Reproduce the lines from the one holding "rw [show pvPass1" to the end of the entries. Include both ends and change nothing.

### SUPPLIED ENTRIES ###

-- pv_equiv track=rewrite | github.com/Kohulan/ChemAudit | backend/app/services/dataset_intelligence/batch_processor.py | _detect_smiles_column
-- ===== SOURCE A (Python) =====
-- _SMILES_COLUMN_NAMES = {
--     "smiles", "smi", "canonical_smiles", "isomeric_smiles",
--     "structure", "input_smiles", "mol_smiles",
-- }
--
-- def _detect_smiles_column(columns: list[str]) -> str | None:
--     """Detect the SMILES column name from a list of column names.
--
--     Checks exact case-insensitive match first, then substring match.
--
--     Args:
--         columns: List of column names from the dataset.
--
--     Returns:
--         Matched column name, or None if no match found.
--     """
--     for col in columns:
--         if col.lower() in _SMILES_COLUMN_NAMES:
--             return col
--     # Fallback: substring match
--     for col in columns:
--         col_lower = col.lower()
--         if "smiles" in col_lower or "smi" == col_lower:
--             return col
--     return None
-- ===== SOURCE B (Python) =====
-- _SMILES_COLUMN_NAMES = {
--     "smiles", "smi", "canonical_smiles", "isomeric_smiles",
--     "structure", "input_smiles", "mol_smiles",
-- }
--
-- def _detect_smiles_column(columns: list[str]) -> str | None:
--     """Single pass: return the first exact (case-insensitive) match immediately;
--     remember the first substring match as a fallback, used only after the scan."""
--     fallback = None
--     for col in columns:
--         col_lower = col.lower()
--         if col_lower in _SMILES_COLUMN_NAMES:
--             return col
--         if fallback is None and ("smiles" in col_lower or col_lower == "smi"):
--             fallback = col
--     return fallback
-- ===== Notes on version B (the rewrite author's own statement) =====
-- stated objective: simpler
-- what changed: Two sequential passes over columns (exact-match scan, then substring scan) merged into one pass that returns an exact match immediately and keeps the first substring hit in a fallback variable returned after the loop.
import Mathlib
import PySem

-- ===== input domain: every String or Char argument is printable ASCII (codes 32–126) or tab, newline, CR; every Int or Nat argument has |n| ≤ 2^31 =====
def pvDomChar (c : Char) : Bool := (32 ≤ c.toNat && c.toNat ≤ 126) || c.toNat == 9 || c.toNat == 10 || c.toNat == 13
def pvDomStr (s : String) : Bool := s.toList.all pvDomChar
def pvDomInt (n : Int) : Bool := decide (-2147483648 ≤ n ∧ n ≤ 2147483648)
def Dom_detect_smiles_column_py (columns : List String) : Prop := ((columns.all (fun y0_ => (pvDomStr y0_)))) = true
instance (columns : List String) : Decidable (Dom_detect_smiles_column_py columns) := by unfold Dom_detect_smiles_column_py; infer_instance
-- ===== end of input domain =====

-- ===== PORT A =====
-- B merges A's two passes into one pass with a fallback variable; same return value, no side effects.
-- Python set _SMILES_COLUMN_NAMES, used only for membership tests.
def pvSmilesNames : List String :=
  ["smiles", "smi", "canonical_smiles", "isomeric_smiles",
   "structure", "input_smiles", "mol_smiles"]

-- col.lower() in _SMILES_COLUMN_NAMES
def pvExactP (col : String) : Bool := pvSmilesNames.contains (PySem.Str.lower col)

-- "smiles" in col_lower or "smi" == col_lower
def pvSubP (col : String) : Bool :=
  PySem.Str.isIn "smiles" (PySem.Str.lower col) || PySem.Str.lower col == "smi"

-- first loop of A: return first exact case-insensitive match
def pvPass1 : List String → Option String
  | [] => none
  | col :: rest => if pvExactP col then some col else pvPass1 rest

-- second loop of A: return first substring match
def pvPass2 : List String → Option String
  | [] => none
  | col :: rest => if pvSubP col then some col else pvPass2 rest

def detect_smiles_column_py (columns : List String) : Option String :=
  match pvPass1 columns with
  | some c => some c
  | none => pvPass2 columns

-- ===== PORT B =====
-- single pass carrying the fallback accumulator (Source B's loop)
def pvAltLoop : List String → Option String → Option String
  | [], fallback => fallback
  | col :: rest, fallback =>
    let colLower := PySem.Str.lower col
    if pvSmilesNames.contains colLower then some col
    else pvAltLoop rest
      (if fallback.isNone &&
            (PySem.Str.isIn "smiles" colLower || colLower == "smi") then
        some col
      else fallback)

def detect_smiles_column_py_alt (columns : List String) : Option String :=
  pvAltLoop columns none

-- ===== PRECONDITION & SPEC =====
def Spec_detect_smiles_column_py (columns : List String) (out : Option String) : Prop := out = detect_smiles_column_py_alt columns
instance (columns : List String) (out : Option String) : Decidable (Spec_detect_smiles_column_py columns out) := by unfold Spec_detect_smiles_column_py; infer_instance

-- ===== CLAIM (what is proved, stated in full; the proofs are below) =====
def Claim_equal_detect_smiles_column_py : Prop := ∀ (columns : List String), Dom_detect_smiles_column_py columns → Spec_detect_smiles_column_py columns (detect_smiles_column_py columns)

-- ===== LEMMAS AND PROOFS =====

-- the single-pass loop equals: first exact match, else the fallback, else the first substring match
theorem pvAltLoop_eq (cols : List String) (fb : Option String) :
    pvAltLoop cols fb =
      match pvPass1 cols with
      | some c => some c
      | none => (fb.or (pvPass2 cols)) := by
  induction cols generalizing fb with
  | nil => cases fb <;> simp [pvAltLoop, pvPass1, pvPass2]
  | cons col rest ih =>
    rw [show pvAltLoop (col :: rest) fb =
          (if pvExactP col then some col
           else pvAltLoop rest
             (if fb.isNone && pvSubP col then some col else fb)) from rfl]
    rw [show pvPass1 (col :: rest) = (if pvExactP col then some col else pvPass1 rest) from rfl]
    rw [show pvPass2 (col :: rest) = (if pvSubP col then some col else pvPass2 rest) from rfl]
    by_cases he : pvExactP col = true
    · simp [he]
    · simp only [he, Bool.false_eq_true, ite_false, ih]
      cases fb with
      | some x => simp
      | none =>
        by_cases hs : pvSubP col = true
        · simp only [hs, Option.isNone_none, Bool.true_and, ite_true, Option.none_or]
          cases pvPass1 rest <;> simp
        · simp [hs]

-- ===== VERDICT (by name: the statement is the Claim_ definition above) =====
theorem detect_smiles_column_py_spec : Claim_equal_detect_smiles_column_py := by
  intro columns _
  unfold Spec_detect_smiles_column_py detect_smiles_column_py detect_smiles_column_py_alt
  rw [pvAltLoop_eq]
  cases pvPass1 columns <;> simp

###

**RESPONSE BELOW**.
    rw [show pvPass1 (col :: rest) = (if pvExactP col then some col else pvPass1 rest) from rfl]
    rw [show pvPass2 (col :: rest) = (if pvSubP col then some col else pvPass2 rest) from rfl]
    by_cases he : pvExactP col = true
    · simp [he]
    · simp only [he, Bool.false_eq_true, ite_false, ih]
      cases fb with
      | some x => simp
      | none =>
        by_cases hs : pvSubP col = true
        · simp only [hs, Option.isNone_none, Bool.true_and, ite_true, Option.none_or]
          cases pvPass1 rest <;> simp
        · simp [hs]

-- ===== VERDICT (by name: the statement is the Claim_ definition above) =====
theorem detect_smiles_column_py_spec : Claim_equal_detect_smiles_column_py := by
  intro columns _
  unfold Spec_detect_smiles_column_py detect_smiles_column_py detect_smiles_column_py_alt
  rw [pvAltLoop_eq]
  cases pvPass1 columns <;> simp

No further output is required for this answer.